Recorded data

──────

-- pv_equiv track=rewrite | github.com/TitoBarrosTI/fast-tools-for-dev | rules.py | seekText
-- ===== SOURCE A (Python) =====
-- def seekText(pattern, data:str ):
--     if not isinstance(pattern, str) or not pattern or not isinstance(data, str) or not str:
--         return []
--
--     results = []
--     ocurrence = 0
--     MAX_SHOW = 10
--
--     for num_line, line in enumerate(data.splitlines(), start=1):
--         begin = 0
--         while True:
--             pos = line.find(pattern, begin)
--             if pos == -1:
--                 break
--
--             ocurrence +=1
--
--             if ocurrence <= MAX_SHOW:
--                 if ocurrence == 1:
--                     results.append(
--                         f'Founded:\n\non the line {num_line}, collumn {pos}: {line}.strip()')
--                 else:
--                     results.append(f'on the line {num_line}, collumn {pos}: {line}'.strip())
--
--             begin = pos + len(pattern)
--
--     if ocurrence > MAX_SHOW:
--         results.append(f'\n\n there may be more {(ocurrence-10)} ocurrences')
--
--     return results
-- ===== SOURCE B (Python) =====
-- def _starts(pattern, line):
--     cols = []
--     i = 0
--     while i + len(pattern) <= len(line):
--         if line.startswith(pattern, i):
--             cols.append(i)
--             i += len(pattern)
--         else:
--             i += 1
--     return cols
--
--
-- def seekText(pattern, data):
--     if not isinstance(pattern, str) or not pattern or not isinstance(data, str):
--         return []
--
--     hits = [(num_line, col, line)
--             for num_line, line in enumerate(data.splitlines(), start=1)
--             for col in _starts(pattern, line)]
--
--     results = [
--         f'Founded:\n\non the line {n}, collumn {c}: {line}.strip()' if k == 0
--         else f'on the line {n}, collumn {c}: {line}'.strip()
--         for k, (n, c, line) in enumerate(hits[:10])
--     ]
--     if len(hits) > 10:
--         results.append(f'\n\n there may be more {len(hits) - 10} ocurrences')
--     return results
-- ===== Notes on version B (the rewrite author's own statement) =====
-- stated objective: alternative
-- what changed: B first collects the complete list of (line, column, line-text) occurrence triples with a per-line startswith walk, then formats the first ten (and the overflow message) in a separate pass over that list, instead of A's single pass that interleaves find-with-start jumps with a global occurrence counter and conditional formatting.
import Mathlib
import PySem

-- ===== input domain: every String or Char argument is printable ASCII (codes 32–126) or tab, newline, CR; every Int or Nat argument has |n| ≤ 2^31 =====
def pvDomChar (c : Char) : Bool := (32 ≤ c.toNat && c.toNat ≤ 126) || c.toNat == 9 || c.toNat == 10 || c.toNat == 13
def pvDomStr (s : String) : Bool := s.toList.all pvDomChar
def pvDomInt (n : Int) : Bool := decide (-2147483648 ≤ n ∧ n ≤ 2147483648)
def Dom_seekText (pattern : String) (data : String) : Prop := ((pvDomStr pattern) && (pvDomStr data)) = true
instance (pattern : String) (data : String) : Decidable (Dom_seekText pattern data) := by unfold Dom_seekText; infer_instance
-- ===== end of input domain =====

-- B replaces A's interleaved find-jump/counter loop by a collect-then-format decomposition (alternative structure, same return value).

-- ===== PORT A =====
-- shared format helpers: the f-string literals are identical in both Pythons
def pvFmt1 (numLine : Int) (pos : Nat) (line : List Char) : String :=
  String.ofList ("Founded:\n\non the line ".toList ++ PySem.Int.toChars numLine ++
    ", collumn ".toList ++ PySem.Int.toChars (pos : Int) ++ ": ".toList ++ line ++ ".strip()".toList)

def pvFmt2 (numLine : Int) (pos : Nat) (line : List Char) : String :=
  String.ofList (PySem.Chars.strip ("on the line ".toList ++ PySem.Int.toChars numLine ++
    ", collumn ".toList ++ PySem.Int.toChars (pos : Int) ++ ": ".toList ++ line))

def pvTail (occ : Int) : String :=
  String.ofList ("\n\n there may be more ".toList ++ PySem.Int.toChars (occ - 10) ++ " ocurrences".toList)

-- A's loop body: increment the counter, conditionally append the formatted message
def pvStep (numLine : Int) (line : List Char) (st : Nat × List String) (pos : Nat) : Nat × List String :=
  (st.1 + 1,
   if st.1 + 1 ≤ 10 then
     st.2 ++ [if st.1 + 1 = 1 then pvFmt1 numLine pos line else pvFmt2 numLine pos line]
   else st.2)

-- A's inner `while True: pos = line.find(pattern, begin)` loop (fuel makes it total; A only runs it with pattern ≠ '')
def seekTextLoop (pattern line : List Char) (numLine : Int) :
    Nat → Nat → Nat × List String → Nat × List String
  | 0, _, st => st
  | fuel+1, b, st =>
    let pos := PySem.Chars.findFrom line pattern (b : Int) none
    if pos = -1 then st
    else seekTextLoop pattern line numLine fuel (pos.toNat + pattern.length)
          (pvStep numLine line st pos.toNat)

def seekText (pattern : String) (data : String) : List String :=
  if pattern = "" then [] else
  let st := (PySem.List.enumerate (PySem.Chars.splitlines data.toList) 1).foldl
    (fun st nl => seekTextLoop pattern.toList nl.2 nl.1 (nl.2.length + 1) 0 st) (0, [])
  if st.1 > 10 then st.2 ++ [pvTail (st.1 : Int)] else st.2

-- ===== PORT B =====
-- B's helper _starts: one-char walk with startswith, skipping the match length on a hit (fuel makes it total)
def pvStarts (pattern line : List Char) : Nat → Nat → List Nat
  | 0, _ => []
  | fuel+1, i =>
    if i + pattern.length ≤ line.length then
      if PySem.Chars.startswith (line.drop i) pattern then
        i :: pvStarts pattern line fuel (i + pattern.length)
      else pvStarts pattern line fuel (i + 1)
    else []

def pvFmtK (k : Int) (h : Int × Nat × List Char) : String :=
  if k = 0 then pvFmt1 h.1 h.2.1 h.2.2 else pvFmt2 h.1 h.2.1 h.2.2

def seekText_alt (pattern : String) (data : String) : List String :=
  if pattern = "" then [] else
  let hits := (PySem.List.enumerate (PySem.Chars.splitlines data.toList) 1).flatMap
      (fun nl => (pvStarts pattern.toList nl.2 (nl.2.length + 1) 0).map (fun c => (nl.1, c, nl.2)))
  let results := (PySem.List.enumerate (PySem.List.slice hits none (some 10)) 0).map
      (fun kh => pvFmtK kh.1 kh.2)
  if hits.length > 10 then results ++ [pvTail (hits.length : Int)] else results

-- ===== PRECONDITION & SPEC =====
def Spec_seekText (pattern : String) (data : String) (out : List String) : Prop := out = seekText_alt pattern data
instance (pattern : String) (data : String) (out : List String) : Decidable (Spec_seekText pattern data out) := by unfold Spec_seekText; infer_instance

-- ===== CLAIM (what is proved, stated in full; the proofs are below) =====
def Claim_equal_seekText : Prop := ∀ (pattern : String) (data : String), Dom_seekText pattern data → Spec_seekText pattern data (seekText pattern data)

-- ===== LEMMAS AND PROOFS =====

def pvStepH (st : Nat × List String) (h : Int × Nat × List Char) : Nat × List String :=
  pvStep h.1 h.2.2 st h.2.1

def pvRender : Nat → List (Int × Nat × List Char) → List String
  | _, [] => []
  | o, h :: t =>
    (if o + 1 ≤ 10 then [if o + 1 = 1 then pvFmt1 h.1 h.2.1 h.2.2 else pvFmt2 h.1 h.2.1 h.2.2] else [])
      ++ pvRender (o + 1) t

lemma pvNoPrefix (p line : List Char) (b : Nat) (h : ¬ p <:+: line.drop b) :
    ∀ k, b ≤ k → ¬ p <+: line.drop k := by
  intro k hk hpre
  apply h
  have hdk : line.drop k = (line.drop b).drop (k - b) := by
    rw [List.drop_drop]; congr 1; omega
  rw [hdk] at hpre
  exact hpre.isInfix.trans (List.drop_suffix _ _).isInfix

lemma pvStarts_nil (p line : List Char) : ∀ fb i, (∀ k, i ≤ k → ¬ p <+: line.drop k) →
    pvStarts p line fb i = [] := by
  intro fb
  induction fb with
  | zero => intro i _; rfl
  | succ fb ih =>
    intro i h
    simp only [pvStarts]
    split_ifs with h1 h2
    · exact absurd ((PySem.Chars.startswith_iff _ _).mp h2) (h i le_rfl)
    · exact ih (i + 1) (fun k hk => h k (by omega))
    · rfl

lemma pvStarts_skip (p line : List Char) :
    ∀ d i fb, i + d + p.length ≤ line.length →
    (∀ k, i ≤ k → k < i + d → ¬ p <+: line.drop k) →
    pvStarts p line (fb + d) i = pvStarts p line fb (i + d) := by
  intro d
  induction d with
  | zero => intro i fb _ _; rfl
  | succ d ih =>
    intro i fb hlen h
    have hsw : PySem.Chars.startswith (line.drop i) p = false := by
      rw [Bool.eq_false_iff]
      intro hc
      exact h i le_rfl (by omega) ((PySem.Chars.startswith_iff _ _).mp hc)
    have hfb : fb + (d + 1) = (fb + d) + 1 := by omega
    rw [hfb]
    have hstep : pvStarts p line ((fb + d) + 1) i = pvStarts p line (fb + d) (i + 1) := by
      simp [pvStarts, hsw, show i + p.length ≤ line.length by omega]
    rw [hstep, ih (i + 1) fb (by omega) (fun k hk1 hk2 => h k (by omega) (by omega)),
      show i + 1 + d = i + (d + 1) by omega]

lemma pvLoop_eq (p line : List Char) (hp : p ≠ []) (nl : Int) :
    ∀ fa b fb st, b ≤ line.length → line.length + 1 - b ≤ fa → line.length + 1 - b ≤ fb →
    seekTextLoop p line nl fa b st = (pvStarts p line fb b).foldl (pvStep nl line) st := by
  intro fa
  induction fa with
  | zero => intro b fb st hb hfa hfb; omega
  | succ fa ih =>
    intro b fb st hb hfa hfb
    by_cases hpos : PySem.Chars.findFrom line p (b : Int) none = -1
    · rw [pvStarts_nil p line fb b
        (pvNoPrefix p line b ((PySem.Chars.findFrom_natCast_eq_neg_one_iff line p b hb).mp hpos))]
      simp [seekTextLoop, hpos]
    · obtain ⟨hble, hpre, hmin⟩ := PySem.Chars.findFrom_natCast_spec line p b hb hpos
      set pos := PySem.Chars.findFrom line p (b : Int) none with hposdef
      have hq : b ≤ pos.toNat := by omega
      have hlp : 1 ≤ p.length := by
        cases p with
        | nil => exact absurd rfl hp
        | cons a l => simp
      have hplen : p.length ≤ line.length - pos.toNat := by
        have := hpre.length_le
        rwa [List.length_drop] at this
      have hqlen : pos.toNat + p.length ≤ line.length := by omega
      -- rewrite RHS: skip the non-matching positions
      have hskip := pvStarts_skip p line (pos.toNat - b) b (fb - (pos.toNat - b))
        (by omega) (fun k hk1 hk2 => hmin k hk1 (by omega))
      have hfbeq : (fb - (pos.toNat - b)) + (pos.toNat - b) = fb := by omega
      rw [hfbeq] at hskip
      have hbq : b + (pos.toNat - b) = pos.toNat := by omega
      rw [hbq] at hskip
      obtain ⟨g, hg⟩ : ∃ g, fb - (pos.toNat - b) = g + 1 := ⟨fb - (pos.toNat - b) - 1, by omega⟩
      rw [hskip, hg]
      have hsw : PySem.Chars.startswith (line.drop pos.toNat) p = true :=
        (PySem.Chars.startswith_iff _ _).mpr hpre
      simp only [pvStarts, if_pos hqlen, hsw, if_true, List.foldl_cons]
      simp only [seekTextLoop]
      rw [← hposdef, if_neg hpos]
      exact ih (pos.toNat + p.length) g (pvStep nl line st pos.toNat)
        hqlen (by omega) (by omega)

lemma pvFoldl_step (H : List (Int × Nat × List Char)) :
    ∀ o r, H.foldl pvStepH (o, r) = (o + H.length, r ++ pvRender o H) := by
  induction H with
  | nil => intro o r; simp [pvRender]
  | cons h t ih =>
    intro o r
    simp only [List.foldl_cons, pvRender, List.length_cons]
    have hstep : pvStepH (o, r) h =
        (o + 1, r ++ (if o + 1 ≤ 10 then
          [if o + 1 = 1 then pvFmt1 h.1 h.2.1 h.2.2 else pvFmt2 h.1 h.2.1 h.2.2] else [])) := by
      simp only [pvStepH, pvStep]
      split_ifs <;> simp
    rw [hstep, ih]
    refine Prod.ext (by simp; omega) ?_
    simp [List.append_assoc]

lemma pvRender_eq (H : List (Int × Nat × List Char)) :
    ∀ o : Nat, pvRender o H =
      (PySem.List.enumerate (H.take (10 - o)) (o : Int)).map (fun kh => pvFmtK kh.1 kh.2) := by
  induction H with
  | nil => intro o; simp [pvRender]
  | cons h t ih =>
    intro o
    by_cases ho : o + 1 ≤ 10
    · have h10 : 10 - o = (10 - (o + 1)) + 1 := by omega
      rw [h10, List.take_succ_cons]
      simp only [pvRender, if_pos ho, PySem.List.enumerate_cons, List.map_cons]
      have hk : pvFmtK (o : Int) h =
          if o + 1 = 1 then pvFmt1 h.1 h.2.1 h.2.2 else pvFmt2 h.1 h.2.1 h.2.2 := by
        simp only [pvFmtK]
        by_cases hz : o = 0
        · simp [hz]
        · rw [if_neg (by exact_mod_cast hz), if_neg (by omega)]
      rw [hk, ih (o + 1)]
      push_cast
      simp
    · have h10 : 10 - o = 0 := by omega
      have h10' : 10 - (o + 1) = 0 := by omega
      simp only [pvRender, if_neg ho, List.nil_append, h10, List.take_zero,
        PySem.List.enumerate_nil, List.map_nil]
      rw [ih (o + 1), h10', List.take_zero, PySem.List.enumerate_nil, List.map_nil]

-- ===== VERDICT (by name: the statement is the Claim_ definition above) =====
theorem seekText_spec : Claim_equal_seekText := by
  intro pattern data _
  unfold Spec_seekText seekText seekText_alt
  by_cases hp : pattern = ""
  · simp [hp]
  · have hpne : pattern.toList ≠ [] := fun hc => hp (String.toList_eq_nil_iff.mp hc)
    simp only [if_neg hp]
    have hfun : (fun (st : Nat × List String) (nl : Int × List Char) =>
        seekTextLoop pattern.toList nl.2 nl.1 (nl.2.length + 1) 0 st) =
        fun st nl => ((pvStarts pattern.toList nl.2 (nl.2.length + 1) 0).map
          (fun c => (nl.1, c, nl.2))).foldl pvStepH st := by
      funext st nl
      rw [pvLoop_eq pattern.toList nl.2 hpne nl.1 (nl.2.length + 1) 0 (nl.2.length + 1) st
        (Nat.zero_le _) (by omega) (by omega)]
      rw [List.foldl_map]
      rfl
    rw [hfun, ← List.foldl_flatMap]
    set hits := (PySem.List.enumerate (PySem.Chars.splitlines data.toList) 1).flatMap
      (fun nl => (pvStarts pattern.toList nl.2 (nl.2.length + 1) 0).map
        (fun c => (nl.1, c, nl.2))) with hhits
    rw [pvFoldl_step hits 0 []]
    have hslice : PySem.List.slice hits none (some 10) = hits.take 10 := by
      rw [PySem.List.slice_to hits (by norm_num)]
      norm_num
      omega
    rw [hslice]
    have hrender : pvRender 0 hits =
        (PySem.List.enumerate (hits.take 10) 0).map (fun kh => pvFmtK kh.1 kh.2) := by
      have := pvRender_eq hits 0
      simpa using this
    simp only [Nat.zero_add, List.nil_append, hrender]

──────

▸ **Your objective**: Both the first line of the data above and the line with "-- stated objective: alternative" must be included; please return exactly those lines and the ones between them.

▸ **Result of the exercise**:
-- pv_equiv track=rewrite | github.com/TitoBarrosTI/fast-tools-for-dev | rules.py | seekText
-- ===== SOURCE A (Python) =====
-- def seekText(pattern, data:str ):
--     if not isinstance(pattern, str) or not pattern or not isinstance(data, str) or not str:
--         return []
--
--     results = []
--     ocurrence = 0
--     MAX_SHOW = 10
--
--     for num_line, line in enumerate(data.splitlines(), start=1):
--         begin = 0
--         while True:
--             pos = line.find(pattern, begin)
--             if pos == -1:
--                 break
--
--             ocurrence +=1
--
--             if ocurrence <= MAX_SHOW:
--                 if ocurrence == 1:
--                     results.append(
--                         f'Founded:\n\non the line {num_line}, collumn {pos}: {line}.strip()')
--                 else:
--                     results.append(f'on the line {num_line}, collumn {pos}: {line}'.strip())
--
--             begin = pos + len(pattern)
--
--     if ocurrence > MAX_SHOW:
--         results.append(f'\n\n there may be more {(ocurrence-10)} ocurrences')
--
--     return results
-- ===== SOURCE B (Python) =====
-- def _starts(pattern, line):
--     cols = []
--     i = 0
--     while i + len(pattern) <= len(line):
--         if line.startswith(pattern, i):
--             cols.append(i)
--             i += len(pattern)
--         else:
--             i += 1
--     return cols
--
--
-- def seekText(pattern, data):
--     if not isinstance(pattern, str) or not pattern or not isinstance(data, str):
--         return []
--
--     hits = [(num_line, col, line)
--             for num_line, line in enumerate(data.splitlines(), start=1)
--             for col in _starts(pattern, line)]
--
--     results = [
--         f'Founded:\n\non the line {n}, collumn {c}: {line}.strip()' if k == 0
--         else f'on the line {n}, collumn {c}: {line}'.strip()
--         for k, (n, c, line) in enumerate(hits[:10])
--     ]
--     if len(hits) > 10:
--         results.append(f'\n\n there may be more {len(hits) - 10} ocurrences')
--     return results
-- ===== Notes on version B (the rewrite author's own statement) =====
-- stated objective: alternative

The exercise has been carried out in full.